- TASK OBJECTIVE -
In the listing below, how many lines hold the string "getD"? Reply with the number and nothing else.

BEGIN

-- pv_equiv track=rewrite | github.com/lucasalme1da/codesignal | The Core/11 - extraNumber.py | extraNumber
-- ===== SOURCE A (Python) =====
-- def extraNumber(a, b, c):
--     l = [a, b, c]
--     for i in range(3):
--         aux = l[i]
--         l.remove(aux)
--         if aux not in l:
--             return aux
--         l.insert(i, aux)
-- ===== SOURCE B (Python) =====
-- def extraNumber(a, b, c):
--     l = [a, b, c]
--     for x in l:
--         if l.count(x) == 1:
--             return x
-- ===== Notes on version B (the rewrite author's own statement) =====
-- stated objective: simpler
-- what changed: Replaces A's remove/re-insert probing against a mutated list by a single pass returning the first value whose occurrence count in [a, b, c] is 1.
-- outside the precondition, e.g. on extraNumber(5, 5, 5): A returns None, B returns None
import Mathlib
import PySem

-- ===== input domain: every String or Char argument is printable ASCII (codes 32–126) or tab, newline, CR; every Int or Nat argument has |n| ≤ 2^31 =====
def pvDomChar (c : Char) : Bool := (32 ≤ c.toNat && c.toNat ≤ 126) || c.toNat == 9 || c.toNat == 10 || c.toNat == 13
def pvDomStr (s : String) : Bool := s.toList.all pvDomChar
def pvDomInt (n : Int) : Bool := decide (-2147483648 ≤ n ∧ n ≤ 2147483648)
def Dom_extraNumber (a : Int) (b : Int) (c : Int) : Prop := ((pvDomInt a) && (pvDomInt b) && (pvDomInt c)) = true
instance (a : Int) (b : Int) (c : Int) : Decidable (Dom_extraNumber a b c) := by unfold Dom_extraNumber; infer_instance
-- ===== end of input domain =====

-- B replaces A's remove/re-insert probing loop with a single pass returning the
-- first value whose occurrence count in [a, b, c] is 1 (objective: simpler).


-- ===== PORT A =====
-- loop 'for i in range(3)' over the mutated list l; none = fell off the end (Python None)
def extraNumberLoop (l : List Int) : List Int → Option Int
  | [] => none
  | i :: is =>
    match PySem.List.pyGet? l i with
    | none => none
    | some aux =>
      match PySem.List.remove? l aux with
      | none => none
      | some l' =>
        if aux ∈ l' then extraNumberLoop (PySem.List.insert l' i aux) is
        else some aux

def extraNumber (a : Int) (b : Int) (c : Int) : Int :=
  (extraNumberLoop [a, b, c] (PySem.List.pyRange 0 3 1)).getD 0

-- ===== PORT B =====
-- 'for x in l: if l.count(x) == 1: return x'; none = fell off the end (Python None)
def extraNumberAltLoop (l : List Int) : List Int → Option Int
  | [] => none
  | x :: xs => if PySem.List.count l x = 1 then some x else extraNumberAltLoop l xs

def extraNumber_alt (a : Int) (b : Int) (c : Int) : Int :=
  (extraNumberAltLoop [a, b, c] [a, b, c]).getD 0

-- ===== PRECONDITION & SPEC =====
-- Pre_ excludes a = b = c, where the Python A falls off the loop and returns None, not an int.
def Pre_extraNumber (a : Int) (b : Int) (c : Int) : Prop := ¬ (a = b ∧ b = c)
instance (a : Int) (b : Int) (c : Int) : Decidable (Pre_extraNumber a b c) := by unfold Pre_extraNumber; infer_instance
def pvWitness_extraNumber : Int × Int × Int := (1, 2, 2)

def Spec_extraNumber (a : Int) (b : Int) (c : Int) (out : Int) : Prop := out = extraNumber_alt a b c
instance (a : Int) (b : Int) (c : Int) (out : Int) : Decidable (Spec_extraNumber a b c out) := by unfold Spec_extraNumber; infer_instance

-- ===== CLAIM (what is proved, stated in full; the proofs are below) =====
def Claim_equal_extraNumber : Prop := ∀ (a : Int) (b : Int) (c : Int), Dom_extraNumber a b c → Pre_extraNumber a b c → Spec_extraNumber a b c (extraNumber a b c)

-- ===== LEMMAS AND PROOFS =====

-- ===== VERDICT (by name: the statement is the Claim_ definition above) =====
theorem extraNumber_spec : Claim_equal_extraNumber := by
  intro a b c _ hpre
  unfold Spec_extraNumber extraNumber extraNumber_alt
  have hr : PySem.List.pyRange 0 3 1 = [0, 1, 2] := by decide
  rw [hr]
  by_cases hab : a = b <;> by_cases hac : a = c <;> by_cases hbc : b = c <;>
    simp_all [extraNumberLoop, extraNumberAltLoop, PySem.List.pyGet?,
      PySem.List.pyIdx?, PySem.List.remove?_cons_of_ne, PySem.List.insert,
      PySem.List.sliceIndices, PySem.List.count, Pre_extraNumber, List.count_cons] <;>
    simp_all [eq_comm]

END

- EXERCISE OUTPUT -
2